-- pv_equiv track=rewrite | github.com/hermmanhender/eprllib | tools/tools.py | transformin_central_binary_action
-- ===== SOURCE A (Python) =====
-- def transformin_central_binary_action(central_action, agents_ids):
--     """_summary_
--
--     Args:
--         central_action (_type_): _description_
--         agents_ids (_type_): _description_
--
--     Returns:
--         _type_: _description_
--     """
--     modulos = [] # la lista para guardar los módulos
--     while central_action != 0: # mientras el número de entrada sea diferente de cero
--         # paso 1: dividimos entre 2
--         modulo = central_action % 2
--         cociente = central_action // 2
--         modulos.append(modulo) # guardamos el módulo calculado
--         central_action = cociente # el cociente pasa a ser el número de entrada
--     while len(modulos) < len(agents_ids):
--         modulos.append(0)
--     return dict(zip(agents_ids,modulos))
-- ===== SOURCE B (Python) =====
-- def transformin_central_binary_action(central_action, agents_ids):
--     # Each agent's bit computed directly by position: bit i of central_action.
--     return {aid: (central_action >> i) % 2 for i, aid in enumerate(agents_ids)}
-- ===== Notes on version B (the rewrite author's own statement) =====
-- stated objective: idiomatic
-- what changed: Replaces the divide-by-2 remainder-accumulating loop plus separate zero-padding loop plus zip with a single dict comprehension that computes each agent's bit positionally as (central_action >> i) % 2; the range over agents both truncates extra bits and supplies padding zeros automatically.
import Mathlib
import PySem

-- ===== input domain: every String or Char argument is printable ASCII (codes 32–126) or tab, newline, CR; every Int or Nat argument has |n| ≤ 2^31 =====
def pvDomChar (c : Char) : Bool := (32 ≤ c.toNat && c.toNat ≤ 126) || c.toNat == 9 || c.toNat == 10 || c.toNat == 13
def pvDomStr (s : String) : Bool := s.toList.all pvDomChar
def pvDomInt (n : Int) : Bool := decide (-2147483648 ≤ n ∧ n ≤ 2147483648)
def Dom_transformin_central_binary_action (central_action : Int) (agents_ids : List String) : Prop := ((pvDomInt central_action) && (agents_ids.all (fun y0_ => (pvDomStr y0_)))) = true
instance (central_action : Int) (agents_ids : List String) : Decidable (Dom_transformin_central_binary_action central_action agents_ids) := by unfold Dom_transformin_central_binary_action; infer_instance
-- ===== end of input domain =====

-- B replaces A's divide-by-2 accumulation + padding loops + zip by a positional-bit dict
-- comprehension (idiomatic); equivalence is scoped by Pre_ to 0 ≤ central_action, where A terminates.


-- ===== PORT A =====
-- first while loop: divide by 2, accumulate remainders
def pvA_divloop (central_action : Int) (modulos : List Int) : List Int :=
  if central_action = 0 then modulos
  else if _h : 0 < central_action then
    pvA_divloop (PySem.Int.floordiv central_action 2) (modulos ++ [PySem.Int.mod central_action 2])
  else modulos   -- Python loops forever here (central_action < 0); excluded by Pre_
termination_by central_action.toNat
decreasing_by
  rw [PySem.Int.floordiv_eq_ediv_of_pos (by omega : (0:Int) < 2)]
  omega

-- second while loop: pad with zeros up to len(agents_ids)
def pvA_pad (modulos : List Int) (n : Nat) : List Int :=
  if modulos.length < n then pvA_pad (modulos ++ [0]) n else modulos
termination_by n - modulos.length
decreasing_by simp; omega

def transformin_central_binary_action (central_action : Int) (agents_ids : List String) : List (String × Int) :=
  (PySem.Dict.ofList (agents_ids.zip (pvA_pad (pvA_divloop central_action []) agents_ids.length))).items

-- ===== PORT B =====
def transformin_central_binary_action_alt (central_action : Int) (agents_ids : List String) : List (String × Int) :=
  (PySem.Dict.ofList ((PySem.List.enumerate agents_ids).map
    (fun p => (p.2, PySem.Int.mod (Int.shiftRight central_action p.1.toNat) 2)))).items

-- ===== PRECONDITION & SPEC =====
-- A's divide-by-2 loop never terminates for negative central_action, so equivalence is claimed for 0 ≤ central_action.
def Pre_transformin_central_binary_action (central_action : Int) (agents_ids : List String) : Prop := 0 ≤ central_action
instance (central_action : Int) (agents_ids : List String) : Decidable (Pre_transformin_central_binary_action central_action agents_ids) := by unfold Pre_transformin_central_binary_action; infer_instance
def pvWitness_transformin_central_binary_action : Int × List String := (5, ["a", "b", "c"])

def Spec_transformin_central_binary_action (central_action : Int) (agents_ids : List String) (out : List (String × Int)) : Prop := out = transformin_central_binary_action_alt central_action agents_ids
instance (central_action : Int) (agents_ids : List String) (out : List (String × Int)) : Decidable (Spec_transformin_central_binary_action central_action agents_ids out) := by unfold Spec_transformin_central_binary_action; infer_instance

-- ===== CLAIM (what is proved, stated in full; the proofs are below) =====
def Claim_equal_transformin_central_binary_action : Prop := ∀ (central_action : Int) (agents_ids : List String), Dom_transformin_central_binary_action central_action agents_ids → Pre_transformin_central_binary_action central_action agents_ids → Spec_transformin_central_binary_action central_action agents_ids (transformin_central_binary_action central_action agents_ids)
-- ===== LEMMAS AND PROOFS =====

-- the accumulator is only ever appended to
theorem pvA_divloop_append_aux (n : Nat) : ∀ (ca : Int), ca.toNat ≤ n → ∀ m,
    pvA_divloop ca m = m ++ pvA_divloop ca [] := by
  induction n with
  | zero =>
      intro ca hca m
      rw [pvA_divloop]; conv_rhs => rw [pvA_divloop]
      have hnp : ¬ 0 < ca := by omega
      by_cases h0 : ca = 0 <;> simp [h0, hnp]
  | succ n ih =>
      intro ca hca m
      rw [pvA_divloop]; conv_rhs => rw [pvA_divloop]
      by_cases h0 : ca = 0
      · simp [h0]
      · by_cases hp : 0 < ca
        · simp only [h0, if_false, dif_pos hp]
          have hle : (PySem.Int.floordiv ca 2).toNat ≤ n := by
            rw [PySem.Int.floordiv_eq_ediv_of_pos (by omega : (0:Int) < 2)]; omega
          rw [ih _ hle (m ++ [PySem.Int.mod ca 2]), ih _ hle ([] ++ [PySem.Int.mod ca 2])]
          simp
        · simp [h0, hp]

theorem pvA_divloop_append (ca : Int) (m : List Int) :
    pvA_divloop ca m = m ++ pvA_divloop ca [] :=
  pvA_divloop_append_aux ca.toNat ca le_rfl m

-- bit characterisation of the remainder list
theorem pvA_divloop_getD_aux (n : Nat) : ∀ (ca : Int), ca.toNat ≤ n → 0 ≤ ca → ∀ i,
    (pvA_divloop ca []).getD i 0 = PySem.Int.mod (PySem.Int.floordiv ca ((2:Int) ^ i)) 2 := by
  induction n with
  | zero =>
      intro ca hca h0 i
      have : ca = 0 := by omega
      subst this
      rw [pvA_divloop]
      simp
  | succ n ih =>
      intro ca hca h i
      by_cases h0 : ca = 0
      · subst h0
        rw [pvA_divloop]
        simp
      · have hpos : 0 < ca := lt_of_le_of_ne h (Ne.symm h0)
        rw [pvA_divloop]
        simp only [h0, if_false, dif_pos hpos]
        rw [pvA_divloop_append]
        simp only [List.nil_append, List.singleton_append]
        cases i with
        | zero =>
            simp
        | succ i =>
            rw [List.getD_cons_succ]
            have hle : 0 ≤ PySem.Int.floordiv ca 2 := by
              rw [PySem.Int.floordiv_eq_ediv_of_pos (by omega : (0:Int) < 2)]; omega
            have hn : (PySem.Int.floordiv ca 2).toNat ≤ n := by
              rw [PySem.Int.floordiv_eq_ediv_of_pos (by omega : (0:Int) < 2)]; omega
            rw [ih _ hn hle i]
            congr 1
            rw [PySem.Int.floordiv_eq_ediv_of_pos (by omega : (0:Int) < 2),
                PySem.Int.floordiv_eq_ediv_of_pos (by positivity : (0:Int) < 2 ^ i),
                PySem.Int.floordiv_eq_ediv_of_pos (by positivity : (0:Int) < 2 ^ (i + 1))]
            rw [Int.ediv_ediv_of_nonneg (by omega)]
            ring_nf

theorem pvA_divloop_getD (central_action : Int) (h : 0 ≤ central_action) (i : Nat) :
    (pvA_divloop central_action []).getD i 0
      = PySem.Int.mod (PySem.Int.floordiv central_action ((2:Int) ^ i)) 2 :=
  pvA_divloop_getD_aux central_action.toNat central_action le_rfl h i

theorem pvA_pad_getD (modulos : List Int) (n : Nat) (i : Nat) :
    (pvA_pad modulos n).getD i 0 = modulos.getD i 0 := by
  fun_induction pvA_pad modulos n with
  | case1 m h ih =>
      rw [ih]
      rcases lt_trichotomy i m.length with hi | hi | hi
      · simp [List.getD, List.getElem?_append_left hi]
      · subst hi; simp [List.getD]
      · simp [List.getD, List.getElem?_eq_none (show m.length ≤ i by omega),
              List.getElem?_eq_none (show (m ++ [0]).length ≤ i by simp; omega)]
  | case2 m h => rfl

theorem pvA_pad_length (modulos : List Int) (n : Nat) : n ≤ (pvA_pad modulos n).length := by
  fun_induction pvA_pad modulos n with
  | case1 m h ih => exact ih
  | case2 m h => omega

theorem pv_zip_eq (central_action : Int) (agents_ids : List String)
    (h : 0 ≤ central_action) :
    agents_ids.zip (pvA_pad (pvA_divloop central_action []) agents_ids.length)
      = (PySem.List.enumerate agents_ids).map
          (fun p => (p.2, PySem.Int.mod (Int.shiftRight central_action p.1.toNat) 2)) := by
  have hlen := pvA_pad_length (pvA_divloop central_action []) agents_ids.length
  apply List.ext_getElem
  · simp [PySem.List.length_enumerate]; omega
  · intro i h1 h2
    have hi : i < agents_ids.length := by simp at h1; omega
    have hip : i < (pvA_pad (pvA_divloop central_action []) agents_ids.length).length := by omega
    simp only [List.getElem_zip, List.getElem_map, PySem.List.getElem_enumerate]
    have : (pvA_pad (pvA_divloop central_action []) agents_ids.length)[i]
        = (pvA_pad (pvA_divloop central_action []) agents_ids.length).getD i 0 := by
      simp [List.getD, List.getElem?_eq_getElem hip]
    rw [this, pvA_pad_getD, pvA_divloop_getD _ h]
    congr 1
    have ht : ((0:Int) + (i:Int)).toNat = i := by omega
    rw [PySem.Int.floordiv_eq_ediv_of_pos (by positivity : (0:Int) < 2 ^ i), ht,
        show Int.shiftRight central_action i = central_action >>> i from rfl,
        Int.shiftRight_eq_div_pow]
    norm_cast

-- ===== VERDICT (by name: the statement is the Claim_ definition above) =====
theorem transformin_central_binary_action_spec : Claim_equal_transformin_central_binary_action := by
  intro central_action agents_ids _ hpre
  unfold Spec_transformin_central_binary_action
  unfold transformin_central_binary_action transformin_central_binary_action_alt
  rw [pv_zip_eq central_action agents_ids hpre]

##############################

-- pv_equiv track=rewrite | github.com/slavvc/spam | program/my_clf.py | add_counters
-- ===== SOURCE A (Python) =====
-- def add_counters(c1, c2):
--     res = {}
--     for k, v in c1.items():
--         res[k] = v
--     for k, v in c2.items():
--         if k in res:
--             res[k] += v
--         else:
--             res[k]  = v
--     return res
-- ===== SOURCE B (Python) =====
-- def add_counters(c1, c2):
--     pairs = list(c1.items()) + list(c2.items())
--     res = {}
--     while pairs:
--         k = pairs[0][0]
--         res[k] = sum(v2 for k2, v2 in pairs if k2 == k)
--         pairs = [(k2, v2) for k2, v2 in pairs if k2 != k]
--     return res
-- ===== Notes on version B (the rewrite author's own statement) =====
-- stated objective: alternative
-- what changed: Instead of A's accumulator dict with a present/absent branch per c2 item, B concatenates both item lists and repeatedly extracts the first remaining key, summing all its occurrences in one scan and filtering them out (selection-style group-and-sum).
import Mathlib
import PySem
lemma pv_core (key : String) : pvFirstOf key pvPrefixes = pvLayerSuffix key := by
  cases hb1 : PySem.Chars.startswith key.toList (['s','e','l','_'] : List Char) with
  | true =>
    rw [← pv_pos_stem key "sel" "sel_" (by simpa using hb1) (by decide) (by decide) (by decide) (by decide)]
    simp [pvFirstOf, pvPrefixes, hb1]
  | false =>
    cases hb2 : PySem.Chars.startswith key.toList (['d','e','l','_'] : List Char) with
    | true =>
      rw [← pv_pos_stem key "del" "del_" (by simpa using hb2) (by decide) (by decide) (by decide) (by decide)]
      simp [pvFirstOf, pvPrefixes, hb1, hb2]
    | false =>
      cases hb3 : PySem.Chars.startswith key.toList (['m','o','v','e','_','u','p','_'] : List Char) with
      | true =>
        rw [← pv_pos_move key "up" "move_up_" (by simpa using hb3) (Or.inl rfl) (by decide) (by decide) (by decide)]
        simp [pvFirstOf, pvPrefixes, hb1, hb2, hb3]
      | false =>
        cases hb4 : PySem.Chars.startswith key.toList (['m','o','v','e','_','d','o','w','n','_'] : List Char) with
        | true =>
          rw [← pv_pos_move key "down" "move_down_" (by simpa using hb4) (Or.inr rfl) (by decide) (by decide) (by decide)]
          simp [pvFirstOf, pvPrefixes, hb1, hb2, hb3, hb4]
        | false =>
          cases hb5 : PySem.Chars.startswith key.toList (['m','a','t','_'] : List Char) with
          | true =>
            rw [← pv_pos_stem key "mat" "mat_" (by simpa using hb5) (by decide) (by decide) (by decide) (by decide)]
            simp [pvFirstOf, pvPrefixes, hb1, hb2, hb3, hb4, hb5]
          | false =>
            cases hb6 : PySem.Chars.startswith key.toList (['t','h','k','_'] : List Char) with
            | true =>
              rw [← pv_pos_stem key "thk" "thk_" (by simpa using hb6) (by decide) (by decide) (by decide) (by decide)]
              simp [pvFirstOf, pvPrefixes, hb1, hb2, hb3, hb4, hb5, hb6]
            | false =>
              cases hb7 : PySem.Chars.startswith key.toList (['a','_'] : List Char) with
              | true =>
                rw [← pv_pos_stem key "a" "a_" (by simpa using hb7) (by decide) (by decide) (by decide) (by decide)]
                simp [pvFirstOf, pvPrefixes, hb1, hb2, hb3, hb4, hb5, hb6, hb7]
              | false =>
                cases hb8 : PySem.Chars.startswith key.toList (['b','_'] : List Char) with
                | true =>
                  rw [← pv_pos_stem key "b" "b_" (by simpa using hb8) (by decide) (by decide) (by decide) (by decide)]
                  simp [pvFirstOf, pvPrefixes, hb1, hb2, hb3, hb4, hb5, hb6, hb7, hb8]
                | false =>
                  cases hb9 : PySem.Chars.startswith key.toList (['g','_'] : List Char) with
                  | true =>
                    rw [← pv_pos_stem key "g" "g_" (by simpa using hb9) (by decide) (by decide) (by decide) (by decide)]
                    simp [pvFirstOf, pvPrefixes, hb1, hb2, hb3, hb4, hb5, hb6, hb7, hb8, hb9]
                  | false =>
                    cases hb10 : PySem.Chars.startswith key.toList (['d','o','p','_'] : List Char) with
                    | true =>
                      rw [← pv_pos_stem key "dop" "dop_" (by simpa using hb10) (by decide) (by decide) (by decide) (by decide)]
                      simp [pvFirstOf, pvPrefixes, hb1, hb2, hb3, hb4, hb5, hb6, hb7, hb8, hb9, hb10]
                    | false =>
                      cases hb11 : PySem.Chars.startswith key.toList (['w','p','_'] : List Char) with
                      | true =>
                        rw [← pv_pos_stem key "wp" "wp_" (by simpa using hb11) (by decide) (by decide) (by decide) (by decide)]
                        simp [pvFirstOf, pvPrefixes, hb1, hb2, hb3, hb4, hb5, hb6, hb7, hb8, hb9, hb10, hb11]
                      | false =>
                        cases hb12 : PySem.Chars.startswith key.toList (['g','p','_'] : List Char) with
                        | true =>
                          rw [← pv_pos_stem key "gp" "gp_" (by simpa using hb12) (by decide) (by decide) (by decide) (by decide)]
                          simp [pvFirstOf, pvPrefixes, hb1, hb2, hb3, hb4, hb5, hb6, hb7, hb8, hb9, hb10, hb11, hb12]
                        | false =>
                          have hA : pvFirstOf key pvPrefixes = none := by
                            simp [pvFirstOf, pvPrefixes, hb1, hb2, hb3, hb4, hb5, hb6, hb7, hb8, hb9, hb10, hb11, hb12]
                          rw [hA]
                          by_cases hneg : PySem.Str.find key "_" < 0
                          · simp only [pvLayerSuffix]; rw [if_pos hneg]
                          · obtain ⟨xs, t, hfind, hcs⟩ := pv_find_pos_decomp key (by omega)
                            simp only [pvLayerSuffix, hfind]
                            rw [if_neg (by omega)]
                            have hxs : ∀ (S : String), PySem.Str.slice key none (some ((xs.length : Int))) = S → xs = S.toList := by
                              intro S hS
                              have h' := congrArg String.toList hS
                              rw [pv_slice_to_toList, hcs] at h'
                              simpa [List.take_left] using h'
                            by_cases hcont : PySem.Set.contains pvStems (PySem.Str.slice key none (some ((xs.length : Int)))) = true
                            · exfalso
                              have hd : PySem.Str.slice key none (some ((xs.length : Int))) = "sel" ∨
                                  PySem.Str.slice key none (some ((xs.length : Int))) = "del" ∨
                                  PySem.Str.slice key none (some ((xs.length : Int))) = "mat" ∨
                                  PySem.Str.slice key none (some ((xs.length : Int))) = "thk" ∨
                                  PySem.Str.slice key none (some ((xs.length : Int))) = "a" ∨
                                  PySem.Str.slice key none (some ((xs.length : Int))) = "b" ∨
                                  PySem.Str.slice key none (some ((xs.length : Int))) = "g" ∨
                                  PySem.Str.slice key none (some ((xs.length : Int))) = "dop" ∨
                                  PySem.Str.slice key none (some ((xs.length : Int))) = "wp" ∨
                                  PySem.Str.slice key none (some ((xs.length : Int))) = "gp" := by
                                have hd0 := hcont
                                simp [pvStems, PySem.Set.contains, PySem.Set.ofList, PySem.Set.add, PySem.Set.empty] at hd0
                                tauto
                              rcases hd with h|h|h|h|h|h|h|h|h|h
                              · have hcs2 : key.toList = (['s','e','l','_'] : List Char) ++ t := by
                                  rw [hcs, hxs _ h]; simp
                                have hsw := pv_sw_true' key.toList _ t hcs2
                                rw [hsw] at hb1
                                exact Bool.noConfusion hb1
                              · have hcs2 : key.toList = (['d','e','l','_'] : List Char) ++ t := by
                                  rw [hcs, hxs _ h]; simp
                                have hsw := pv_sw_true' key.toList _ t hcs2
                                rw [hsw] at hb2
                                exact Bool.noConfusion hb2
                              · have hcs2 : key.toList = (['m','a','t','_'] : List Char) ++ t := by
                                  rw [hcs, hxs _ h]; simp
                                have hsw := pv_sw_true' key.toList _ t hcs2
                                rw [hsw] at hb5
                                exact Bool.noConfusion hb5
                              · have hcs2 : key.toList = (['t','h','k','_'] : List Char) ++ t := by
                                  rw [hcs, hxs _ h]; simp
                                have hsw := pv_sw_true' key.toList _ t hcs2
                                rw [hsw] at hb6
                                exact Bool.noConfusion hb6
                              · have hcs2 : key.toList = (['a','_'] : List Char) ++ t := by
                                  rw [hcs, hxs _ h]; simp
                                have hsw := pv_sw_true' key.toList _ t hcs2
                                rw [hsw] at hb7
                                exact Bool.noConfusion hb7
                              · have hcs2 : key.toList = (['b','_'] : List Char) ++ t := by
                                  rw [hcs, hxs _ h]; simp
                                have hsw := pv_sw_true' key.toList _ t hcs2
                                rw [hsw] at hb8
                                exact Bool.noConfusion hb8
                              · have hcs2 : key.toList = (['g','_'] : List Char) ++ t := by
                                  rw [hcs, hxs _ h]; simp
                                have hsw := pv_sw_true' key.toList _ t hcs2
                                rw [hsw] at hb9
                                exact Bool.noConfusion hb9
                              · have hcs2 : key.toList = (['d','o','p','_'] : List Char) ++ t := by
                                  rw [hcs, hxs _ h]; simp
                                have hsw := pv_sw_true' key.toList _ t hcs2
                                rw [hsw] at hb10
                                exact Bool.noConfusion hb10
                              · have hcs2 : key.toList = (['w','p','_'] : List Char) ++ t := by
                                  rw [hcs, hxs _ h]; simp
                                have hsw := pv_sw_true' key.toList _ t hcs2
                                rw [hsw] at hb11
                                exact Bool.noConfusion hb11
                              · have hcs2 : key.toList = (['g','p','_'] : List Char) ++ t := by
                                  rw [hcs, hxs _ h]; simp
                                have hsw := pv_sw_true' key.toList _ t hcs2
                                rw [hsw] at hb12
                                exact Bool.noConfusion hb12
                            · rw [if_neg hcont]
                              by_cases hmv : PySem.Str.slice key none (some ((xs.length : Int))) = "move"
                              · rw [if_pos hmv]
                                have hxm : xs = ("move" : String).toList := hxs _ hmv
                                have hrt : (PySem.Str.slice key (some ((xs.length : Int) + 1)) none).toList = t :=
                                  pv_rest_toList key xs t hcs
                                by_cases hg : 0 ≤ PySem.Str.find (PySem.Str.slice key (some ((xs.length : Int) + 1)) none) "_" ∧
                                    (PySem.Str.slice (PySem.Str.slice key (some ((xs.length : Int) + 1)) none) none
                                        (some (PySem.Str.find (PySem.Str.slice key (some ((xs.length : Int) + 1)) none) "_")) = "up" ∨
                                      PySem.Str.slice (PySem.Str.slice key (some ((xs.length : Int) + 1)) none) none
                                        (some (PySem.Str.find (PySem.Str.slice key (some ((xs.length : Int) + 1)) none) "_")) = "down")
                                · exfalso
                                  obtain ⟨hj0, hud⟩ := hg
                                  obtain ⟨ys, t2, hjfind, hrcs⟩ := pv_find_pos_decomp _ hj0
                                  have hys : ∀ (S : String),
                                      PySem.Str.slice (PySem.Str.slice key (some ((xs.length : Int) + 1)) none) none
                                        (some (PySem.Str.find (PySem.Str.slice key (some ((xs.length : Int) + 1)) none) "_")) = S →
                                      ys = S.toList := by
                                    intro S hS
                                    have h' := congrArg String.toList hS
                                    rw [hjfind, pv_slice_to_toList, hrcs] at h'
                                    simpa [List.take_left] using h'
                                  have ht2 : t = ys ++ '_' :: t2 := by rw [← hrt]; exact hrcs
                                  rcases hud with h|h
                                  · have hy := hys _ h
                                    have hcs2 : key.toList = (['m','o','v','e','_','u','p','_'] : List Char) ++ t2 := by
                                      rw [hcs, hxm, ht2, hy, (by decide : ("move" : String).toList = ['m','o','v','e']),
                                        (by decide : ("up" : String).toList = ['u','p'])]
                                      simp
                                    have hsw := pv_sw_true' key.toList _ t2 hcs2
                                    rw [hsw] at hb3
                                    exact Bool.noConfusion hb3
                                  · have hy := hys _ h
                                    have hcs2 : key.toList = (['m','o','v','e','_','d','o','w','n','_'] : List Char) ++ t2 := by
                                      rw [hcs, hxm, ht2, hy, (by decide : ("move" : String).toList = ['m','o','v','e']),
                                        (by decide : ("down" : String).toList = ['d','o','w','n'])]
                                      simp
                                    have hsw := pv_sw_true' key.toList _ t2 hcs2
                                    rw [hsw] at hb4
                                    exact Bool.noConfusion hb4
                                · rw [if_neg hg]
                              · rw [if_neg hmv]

##############################

§ **Description of the task**: Reproduce exactly the entries above, limited to the lines from the one with "exact Bool.noConfusion hb6" through the one with "rw [hsw] at hb9", both included.

§ **Answer for this exercise**:
                                exact Bool.noConfusion hb6
                              · have hcs2 : key.toList = (['a','_'] : List Char) ++ t := by
                                  rw [hcs, hxs _ h]; simp
                                have hsw := pv_sw_true' key.toList _ t hcs2
                                rw [hsw] at hb7
                                exact Bool.noConfusion hb7
                              · have hcs2 : key.toList = (['b','_'] : List Char) ++ t := by
                                  rw [hcs, hxs _ h]; simp
                                have hsw := pv_sw_true' key.toList _ t hcs2
                                rw [hsw] at hb8
                                exact Bool.noConfusion hb8
                              · have hcs2 : key.toList = (['g','_'] : List Char) ++ t := by
                                  rw [hcs, hxs _ h]; simp
                                have hsw := pv_sw_true' key.toList _ t hcs2
                                rw [hsw] at hb9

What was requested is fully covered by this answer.